#### Instructions to follow:
Each line with the word "String" must appear in the answer, copied from the records.

[Collection entries]

################

-- the initial state: every node its own parent/label, every size 1
def pvInit (n m : Nat) : PPar × PSz :=
  (List.range n).foldl (fun pr i =>
      (List.range m).foldl (fun pr j => pvInitCellA pr i j) pr)
    (PySem.Dict.empty, PySem.Dict.empty)

theorem pvInitRow_go (i : Nat) : ∀ (cols : List Nat) (a : PPar) (b : PSz),
    cols.foldl (fun pr j => pvInitCellA pr i j) (a, b)
      = (cols.foldl (fun d j => [(0:Int),1].foldl (fun d t => d.insert (↑i,↑j,t) (↑i,↑j,t)) d) a,
         cols.foldl (fun d j => [(0:Int),1].foldl (fun d t => d.insert (↑i,↑j,t) (1:Int)) d) b) := by
  intro cols
  induction cols with
  | nil => intro a b; rfl
  | cons c cols ih =>
    intro a b
    simp only [List.foldl_cons]
    rw [show pvInitCellA (a, b) i c
        = ([(0:Int),1].foldl (fun d t => d.insert (↑i,↑c,t) (↑i,↑c,t)) a,
           [(0:Int),1].foldl (fun d t => d.insert (↑i,↑c,t) (1:Int)) b) from rfl]
    exact ih _ _

theorem pvInit_go (m : Nat) : ∀ (rows : List Nat) (a : PPar) (b : PSz),
    rows.foldl (fun pr i => (List.range m).foldl (fun pr j => pvInitCellA pr i j) pr) (a, b)
      = (rows.foldl (fun d i => (List.range m).foldl (fun d j => [(0:Int),1].foldl (fun d t => d.insert (↑i,↑j,t) (↑i,↑j,t)) d) d) a,
         rows.foldl (fun d i => (List.range m).foldl (fun d j => [(0:Int),1].foldl (fun d t => d.insert (↑i,↑j,t) (1:Int)) d) d) b) := by
  intro rows
  induction rows with
  | nil => intro a b; rfl
  | cons r rows ih =>
    intro a b
    simp only [List.foldl_cons]
    rw [pvInitRow_go r (List.range m) a b]
    exact ih _ _
-- pv_equiv track=rewrite | github.com/timon-schmelzer-gcx/AdventOfCode-2019 | days/3/solution.py | find_interceptions_and_return_both_fast
-- ===== SOURCE A (Python) =====
-- def find_interceptions_and_return_both_fast(positions_one, positions_two):
--     interceptions_one = list(set(positions_one).intersection(positions_two))
--     interceptions_two = list(set(positions_two).intersection(positions_one))
--
--     # WARNING: Not sorting the interception lists will cause
--     # arbitrary behaviour! You can test it by commenting out
--     # one of the next two lines and runing the script multiple times.
--     interceptions_one = sorted(interceptions_one)
--     interceptions_two = sorted(interceptions_two)
--
--     return [
--         point_pair for point_pair in zip(
--             interceptions_one, interceptions_two
--         )
--     ]
-- ===== SOURCE B (Python) =====
-- def find_interceptions_and_return_both_fast(positions_one, positions_two):
--     xs = sorted(positions_one)
--     ys = sorted(positions_two)
--     common = []
--     i = j = 0
--     while i < len(xs) and j < len(ys):
--         if xs[i] < ys[j]:
--             i += 1
--         elif ys[j] < xs[i]:
--             j += 1
--         else:
--             p = xs[i]
--             common.append(p)
--             while i < len(xs) and xs[i] == p:
--                 i += 1
--             while j < len(ys) and ys[j] == p:
--                 j += 1
--     return [(p, p) for p in common]
-- ===== Notes on version B (the rewrite author's own statement) =====
-- stated objective: alternative
-- what changed: Replaces the two hash-set intersections plus two sorts and a zip with a single sort of each input followed by one deduplicating two-pointer merge that emits the unique common points in sorted order, then self-pairs them.
import Mathlib
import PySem

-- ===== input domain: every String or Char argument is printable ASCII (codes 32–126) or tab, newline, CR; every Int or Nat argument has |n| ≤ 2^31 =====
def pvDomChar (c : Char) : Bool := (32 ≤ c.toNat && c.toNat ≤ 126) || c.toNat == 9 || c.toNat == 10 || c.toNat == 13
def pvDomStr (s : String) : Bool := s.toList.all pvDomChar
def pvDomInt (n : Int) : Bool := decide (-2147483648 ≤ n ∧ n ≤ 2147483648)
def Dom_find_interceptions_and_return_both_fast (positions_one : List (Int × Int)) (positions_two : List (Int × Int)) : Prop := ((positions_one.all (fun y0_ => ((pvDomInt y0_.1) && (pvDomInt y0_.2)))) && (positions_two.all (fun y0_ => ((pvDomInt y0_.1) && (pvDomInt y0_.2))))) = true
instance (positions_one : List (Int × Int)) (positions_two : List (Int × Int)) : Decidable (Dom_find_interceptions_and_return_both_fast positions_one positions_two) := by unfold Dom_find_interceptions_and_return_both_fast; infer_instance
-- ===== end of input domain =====

-- B replaces A's two set intersections + two sorts + zip by one sort of each input and a
-- deduplicating two-pointer merge (alternative decomposition; no speed claim).

-- ===== PORT A =====
-- A: set(p1) & p2, set(p2) & p1, both sorted (Python tuple order = lex order, ported as the
-- injective key 'toLex'), then zipped.  Exact: list(set) order is erased by the sort.
def find_interceptions_and_return_both_fast (positions_one : List (Int × Int)) (positions_two : List (Int × Int)) : List ((Int × Int) × (Int × Int)) :=
  let interceptions_one := PySem.Set.inter (PySem.Set.ofList positions_one) positions_two
  let interceptions_two := PySem.Set.inter (PySem.Set.ofList positions_two) positions_one
  let sorted_one := PySem.List.sorted interceptions_one (fun p => toLex p) false
  let sorted_two := PySem.List.sorted interceptions_two (fun p => toLex p) false
  sorted_one.zip sorted_two

-- ===== PORT B =====
-- the inner 'while xs[i] == p: i += 1' loops of Source B
def pvSkipEq (p : Int × Int) : List (Int × Int) → List (Int × Int)
  | [] => []
  | x :: xs => if x = p then pvSkipEq p xs else x :: xs

theorem pvSkipEq_length_le (p : Int × Int) (xs : List (Int × Int)) :
    (pvSkipEq p xs).length ≤ xs.length := by
  induction xs with
  | nil => simp [pvSkipEq]
  | cons x xs ih =>
    by_cases h : x = p <;> simp [pvSkipEq, h]
    omega

-- the outer two-pointer while loop of Source B
def pvMerge : List (Int × Int) → List (Int × Int) → List (Int × Int)
  | [], _ => []
  | _ :: _, [] => []
  | a :: as_, b :: bs =>
    if toLex a < toLex b then pvMerge as_ (b :: bs)
    else if toLex b < toLex a then pvMerge (a :: as_) bs
    else a :: pvMerge (pvSkipEq a as_) (pvSkipEq a bs)
termination_by xs ys => xs.length + ys.length
decreasing_by
  all_goals
    have h1 := pvSkipEq_length_le a as_
    have h2 := pvSkipEq_length_le a bs
    simp
    try omega

def find_interceptions_and_return_both_fast_alt (positions_one : List (Int × Int)) (positions_two : List (Int × Int)) : List ((Int × Int) × (Int × Int)) :=
  let xs := PySem.List.sorted positions_one (fun p => toLex p) false
  let ys := PySem.List.sorted positions_two (fun p => toLex p) false
  (pvMerge xs ys).map (fun p => (p, p))

-- ===== PRECONDITION & SPEC =====
def Spec_find_interceptions_and_return_both_fast (positions_one : List (Int × Int)) (positions_two : List (Int × Int)) (out : List ((Int × Int) × (Int × Int))) : Prop := out = find_interceptions_and_return_both_fast_alt positions_one positions_two
instance (positions_one : List (Int × Int)) (positions_two : List (Int × Int)) (out : List ((Int × Int) × (Int × Int))) : Decidable (Spec_find_interceptions_and_return_both_fast positions_one positions_two out) := by unfold Spec_find_interceptions_and_return_both_fast; infer_instance

-- ===== CLAIM (what is proved, stated in full; the proofs are below) =====
def Claim_equal_find_interceptions_and_return_both_fast : Prop := ∀ (positions_one : List (Int × Int)) (positions_two : List (Int × Int)), Dom_find_interceptions_and_return_both_fast positions_one positions_two → Spec_find_interceptions_and_return_both_fast positions_one positions_two (find_interceptions_and_return_both_fast positions_one positions_two)

-- ===== LEMMAS AND PROOFS =====

theorem pv_zip_self {α : Type} (s : List α) : s.zip s = s.map (fun p => (p, p)) := by
  induction s with
  | nil => rfl
  | cons x xs ih => simp only [List.zip_cons_cons, List.map_cons]; exact congrArg _ ih

theorem pvSkipEq_sublist (p : Int × Int) (xs : List (Int × Int)) :
    (pvSkipEq p xs).Sublist xs := by
  induction xs with
  | nil => simp [pvSkipEq]
  | cons x xs ih =>
    by_cases h : x = p
    · simpa [pvSkipEq, h] using ih.trans (List.sublist_cons_self x xs)
    · simp [pvSkipEq, h]

theorem pvSkipEq_mem (p : Int × Int) (xs : List (Int × Int))
    (hs : xs.Pairwise (fun u v => toLex u ≤ toLex v))
    (hall : ∀ x ∈ xs, toLex p ≤ toLex x) (z : Int × Int) :
    z ∈ pvSkipEq p xs ↔ z ∈ xs ∧ z ≠ p := by
  induction xs with
  | nil => simp [pvSkipEq]
  | cons x xs ih =>
    by_cases h : x = p
    · rw [pvSkipEq, if_pos h]
      rw [ih hs.tail (fun y hy => hall y (List.mem_cons_of_mem x hy))]
      subst h
      constructor
      · rintro ⟨hz, hne⟩; exact ⟨List.mem_cons_of_mem x hz, hne⟩
      · rintro ⟨hz, hne⟩
        rcases List.mem_cons.mp hz with rfl | hz
        · exact absurd rfl hne
        · exact ⟨hz, hne⟩
    · rw [pvSkipEq, if_neg h]
      have hxp : toLex p < toLex x :=
        lt_of_le_of_ne (hall x List.mem_cons_self) (fun he => h (toLex.injective he.symm))
      constructor
      · intro hz
        refine ⟨hz, ?_⟩
        rcases List.mem_cons.mp hz with rfl | hz
        · exact h
        · intro he; subst he
          have := List.Pairwise.rel_head_tail (l := x :: xs) hs hz
          exact absurd (lt_of_lt_of_le hxp this) (lt_irrefl _)
      · exact fun hz => hz.1

theorem pvSkipEq_all_gt (p : Int × Int) (xs : List (Int × Int))
    (hs : xs.Pairwise (fun u v => toLex u ≤ toLex v))
    (hall : ∀ x ∈ xs, toLex p ≤ toLex x) (z : Int × Int) (hz : z ∈ pvSkipEq p xs) :
    toLex p < toLex z := by
  obtain ⟨hmem, hne⟩ := (pvSkipEq_mem p xs hs hall z).mp hz
  exact lt_of_le_of_ne (hall z hmem) (fun he => hne (toLex.injective he.symm))

theorem pvMerge_spec (xs ys : List (Int × Int))
    (hx : xs.Pairwise (fun u v => toLex u ≤ toLex v))
    (hy : ys.Pairwise (fun u v => toLex u ≤ toLex v)) :
    (pvMerge xs ys).Pairwise (fun u v => toLex u < toLex v) ∧
      (∀ z, z ∈ pvMerge xs ys ↔ z ∈ xs ∧ z ∈ ys) := by
  induction xs, ys using pvMerge.induct with
  | case1 ys => simp [pvMerge]
  | case2 a as_ => simp [pvMerge]
  | case3 a as_ b bs hlt ih =>
    rw [pvMerge, if_pos hlt]
    obtain ⟨hp, hm⟩ := ih hx.tail hy
    refine ⟨hp, fun z => ?_⟩
    rw [hm z]
    constructor
    · rintro ⟨hz1, hz2⟩; exact ⟨List.mem_cons_of_mem a hz1, hz2⟩
    · rintro ⟨hz1, hz2⟩
      rcases List.mem_cons.mp hz1 with rfl | hz1
      · -- z = a ∈ b :: bs contradicts a < b ≤ everything in b :: bs
        exfalso
        rcases List.mem_cons.mp hz2 with rfl | hz2
        · exact absurd hlt (lt_irrefl _)
        · have := List.Pairwise.rel_head_tail (l := b :: bs) hy hz2
          exact absurd (lt_of_lt_of_le hlt this) (lt_irrefl _)
      · exact ⟨hz1, hz2⟩
  | case4 a as_ b bs hnlt hlt ih =>
    rw [pvMerge, if_neg hnlt, if_pos hlt]
    obtain ⟨hp, hm⟩ := ih hx hy.tail
    refine ⟨hp, fun z => ?_⟩
    rw [hm z]
    constructor
    · rintro ⟨hz1, hz2⟩; exact ⟨hz1, List.mem_cons_of_mem b hz2⟩
    · rintro ⟨hz1, hz2⟩
      rcases List.mem_cons.mp hz2 with rfl | hz2
      · exfalso
        rcases List.mem_cons.mp hz1 with rfl | hz1
        · exact absurd hlt (lt_irrefl _)
        · have := List.Pairwise.rel_head_tail (l := a :: as_) hx hz1
          exact absurd (lt_of_lt_of_le hlt this) (lt_irrefl _)
      · exact ⟨hz1, hz2⟩
  | case5 a as_ b bs hnlt1 hnlt2 ih =>
    rw [pvMerge, if_neg hnlt1, if_neg hnlt2]
    have hab : a = b := toLex.injective (le_antisymm (not_lt.mp hnlt2) (not_lt.mp hnlt1))
    subst hab
    have hallx : ∀ x ∈ as_, toLex a ≤ toLex x := fun x hx' =>
      List.Pairwise.rel_head_tail (l := a :: as_) hx hx'
    have hally : ∀ x ∈ bs, toLex a ≤ toLex x := fun x hx' =>
      List.Pairwise.rel_head_tail (l := a :: bs) hy hx'
    have hsx : (pvSkipEq a as_).Pairwise (fun u v => toLex u ≤ toLex v) :=
      List.Pairwise.sublist (pvSkipEq_sublist a as_) hx.tail
    have hsy : (pvSkipEq a bs).Pairwise (fun u v => toLex u ≤ toLex v) :=
      List.Pairwise.sublist (pvSkipEq_sublist a bs) hy.tail
    obtain ⟨hp, hm⟩ := ih hsx hsy
    constructor
    · refine List.pairwise_cons.mpr ⟨fun z hz => ?_, hp⟩
      obtain ⟨hz1, _⟩ := (hm z).mp hz
      exact pvSkipEq_all_gt a as_ hx.tail hallx z hz1
    · intro z
      rw [List.mem_cons, hm z,
        pvSkipEq_mem a as_ hx.tail hallx z, pvSkipEq_mem a bs hy.tail hally z]
      by_cases hza : z = a
      · subst hza; simp
      · simp [hza]

theorem find_interceptions_and_return_both_fast_spec : Claim_equal_find_interceptions_and_return_both_fast := by
  intro p1 p2 _
  unfold Spec_find_interceptions_and_return_both_fast
  unfold find_interceptions_and_return_both_fast find_interceptions_and_return_both_fast_alt
  simp only
  -- names
  set i1 := PySem.Set.inter (PySem.Set.ofList p1) p2 with hi1
  set i2 := PySem.Set.inter (PySem.Set.ofList p2) p1 with hi2
  have hmem1 : ∀ z, z ∈ i1 ↔ z ∈ p1 ∧ z ∈ p2 := by
    intro z; rw [hi1, PySem.Set.mem_inter, PySem.Set.mem_ofList]
  have hmem2 : ∀ z, z ∈ i2 ↔ z ∈ p2 ∧ z ∈ p1 := by
    intro z; rw [hi2, PySem.Set.mem_inter, PySem.Set.mem_ofList]
  have hnd1 : i1.Nodup := PySem.Set.nodup_inter _ _ (PySem.Set.nodup_ofList p1)
  have hnd2 : i2.Nodup := PySem.Set.nodup_inter _ _ (PySem.Set.nodup_ofList p2)
  -- merge of the two sorted inputs
  obtain ⟨hp, hm⟩ := pvMerge_spec (PySem.List.sorted p1 (fun p => toLex p) false)
      (PySem.List.sorted p2 (fun p => toLex p) false)
      (PySem.List.sorted_pairwise p1 (fun p => toLex p))
      (PySem.List.sorted_pairwise p2 (fun p => toLex p))
  set w := pvMerge (PySem.List.sorted p1 (fun p => toLex p) false)
      (PySem.List.sorted p2 (fun p => toLex p) false) with hw
  have hwmem : ∀ z, z ∈ w ↔ z ∈ p1 ∧ z ∈ p2 := by
    intro z; rw [hm z, PySem.List.mem_sorted, PySem.List.mem_sorted]
  have hwnd : w.Nodup :=
    List.Pairwise.imp (fun {u v} (h : toLex u < toLex v) (he : u = v) => absurd (he ▸ h) (lt_irrefl _)) hp
  have hperm1 : w.Perm i1 := by
    rw [List.perm_ext_iff_of_nodup hwnd hnd1]
    intro z; rw [hwmem z, hmem1 z]
  have hperm2 : w.Perm i2 := by
    rw [List.perm_ext_iff_of_nodup hwnd hnd2]
    intro z; rw [hwmem z, hmem2 z]; exact and_comm
  have hs1 : PySem.List.sorted i1 (fun p => toLex p) false = w :=
    PySem.List.sorted_eq_of_perm_of_pairwise_lt i1 w (fun p => toLex p) hperm1 hp
  have hs2 : PySem.List.sorted i2 (fun p => toLex p) false = w :=
    PySem.List.sorted_eq_of_perm_of_pairwise_lt i2 w (fun p => toLex p) hperm2 hp
  rw [hs1, hs2, pv_zip_self]
-- A's while-loop computes the same value, given that it terminates without IndexError
theorem pvAWhile_spec (cs : List Int) (i : Int) (e : Nat) (he : e ≤ 36)
    (h : i ∈ (cs.take 36).drop e ∨ 36 ≤ cs.length) :
    pvAWhile cs i e
      = if _hm : i ∈ (cs.take 36).drop e
        then ((e : Int) + (((cs.take 36).drop e).idxOf i : Int)) else i := by
  by_cases hlt : e < 36
  · have hel : e < cs.length := by
      rcases h with hmem | hlen
      · by_contra hge
        have : (cs.take 36).length ≤ e := by
          simp [List.length_take]; omega
        rw [List.drop_eq_nil_of_le this] at hmem
        exact absurd hmem (List.not_mem_nil)
      · omega
    have hget : (PySem.List.pyGet? cs (e : Int)).getD 0 = cs[e] := by
      rw [PySem.List.pyGet?_natCast]
      simp [hel]
    have hdrop : (cs.take 36).drop e = cs[e] :: (cs.take 36).drop (e + 1) := by
      have hlt' : e < (cs.take 36).length := by simp [List.length_take]; omega
      rw [List.drop_eq_getElem_cons hlt']
      simp [List.getElem_take]
    rw [pvAWhile, if_pos hlt, hget]
    by_cases hc : cs[e] = i
    · rw [if_pos hc]
      have hm : i ∈ (cs.take 36).drop e := by rw [hdrop, hc]; exact List.mem_cons_self
      rw [dif_pos hm]
      have : ((cs.take 36).drop e).idxOf i = 0 := by rw [hdrop, hc, List.idxOf_cons_self]
      rw [this]; simp
    · rw [if_neg hc]
      have hnext : i ∈ (cs.take 36).drop (e + 1) ∨ 36 ≤ cs.length := by
        rcases h with hmem | hlen
        · left
          rw [hdrop] at hmem
          rcases List.mem_cons.mp hmem with h1 | h1
          · exact absurd h1.symm hc
          · exact h1
        · right; exact hlen
      rw [pvAWhile_spec cs i (e + 1) (by omega) hnext]
      by_cases hm1 : i ∈ (cs.take 36).drop (e + 1)
      · have hm : i ∈ (cs.take 36).drop e := by rw [hdrop]; exact List.mem_cons_of_mem _ hm1
        rw [dif_pos hm1, dif_pos hm]
        have : ((cs.take 36).drop e).idxOf i = ((cs.take 36).drop (e + 1)).idxOf i + 1 := by
          rw [hdrop]; exact List.idxOf_cons_ne _ hc
        rw [this]; push_cast; ring
      · have hm : i ∉ (cs.take 36).drop e := by
          rw [hdrop]
          intro hmem
          rcases List.mem_cons.mp hmem with h1 | h1
          · exact hc h1.symm
          · exact hm1 h1
        rw [dif_neg hm1, dif_neg hm]
  · have he36 : e = 36 := by omega
    have hnil : (cs.take 36).drop e = [] := by
      apply List.drop_eq_nil_of_le; simp [List.length_take]; omega
    rw [pvAWhile, if_neg hlt, hnil]
    simp

-- per-element agreement under Pre_'s per-element condition
theorem pvConv_eq (cs : List Int) (s : String)
    (hp : if "a".toList ≤ s.toList ∧ s.toList ≤ "z".toList then
            ((((PySem.List.pyGet? s.toList 0).getD 'a').toNat : Int) - 97 ∈ cs.take 36 ∨ 36 ≤ cs.length)
          else
            PySem.Int.ofStr? s ≠ none ∧
            (((PySem.Int.ofStr? s).getD 0 + 26 ∈ cs.take 36 ∨ 36 ≤ cs.length) ∧
             ((PySem.Int.ofStr? s).getD 0 + 26 ∈ cs.take 36 ∨ -123 ≤ (PySem.Int.ofStr? s).getD 0))) :
    pvAWhile cs (pvAIdx s) 0 = pvBLookup (pvBVals cs) ((pvBVals cs).map (·.1)) (pvBIdx s) := by
  have hidx : pvBIdx s = pvAIdx s := rfl
  have hreach : pvAIdx s ∈ (cs.take 36).drop 0 ∨ 36 ≤ cs.length := by
    rw [List.drop_zero]
    unfold pvAIdx
    by_cases hlz : "a".toList ≤ s.toList ∧ s.toList ≤ "z".toList
    · rw [if_pos hlz] at hp ⊢; exact hp
    · rw [if_neg hlz] at hp ⊢; exact hp.2.1
  have hA := pvAWhile_spec cs (pvAIdx s) 0 (by omega) hreach
  rw [List.drop_zero] at hA
  rw [hidx, pvBLookup_spec cs (pvAIdx s), hA]
  simp

-- ===== VERDICT (by name: the statement is the Claim_ definition above) =====
theorem trans_f_spec : Claim_equal_trans_f := by
  intro a cs _hdom hpre
  unfold Spec_trans_f
  rw [trans_f_foldl, trans_f_alt_foldl]
  congr 1
  apply List.map_congr_left
  intro s hs
  simp only []
  rw [pvConv_eq cs s (hpre s hs)]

################

#### Completed task:
-- ===== input domain: every String or Char argument is printable ASCII (codes 32–126) or tab, newline, CR; every Int or Nat argument has |n| ≤ 2^31 =====
def pvDomStr (s : String) : Bool := s.toList.all pvDomChar
theorem pvConv_eq (cs : List Int) (s : String)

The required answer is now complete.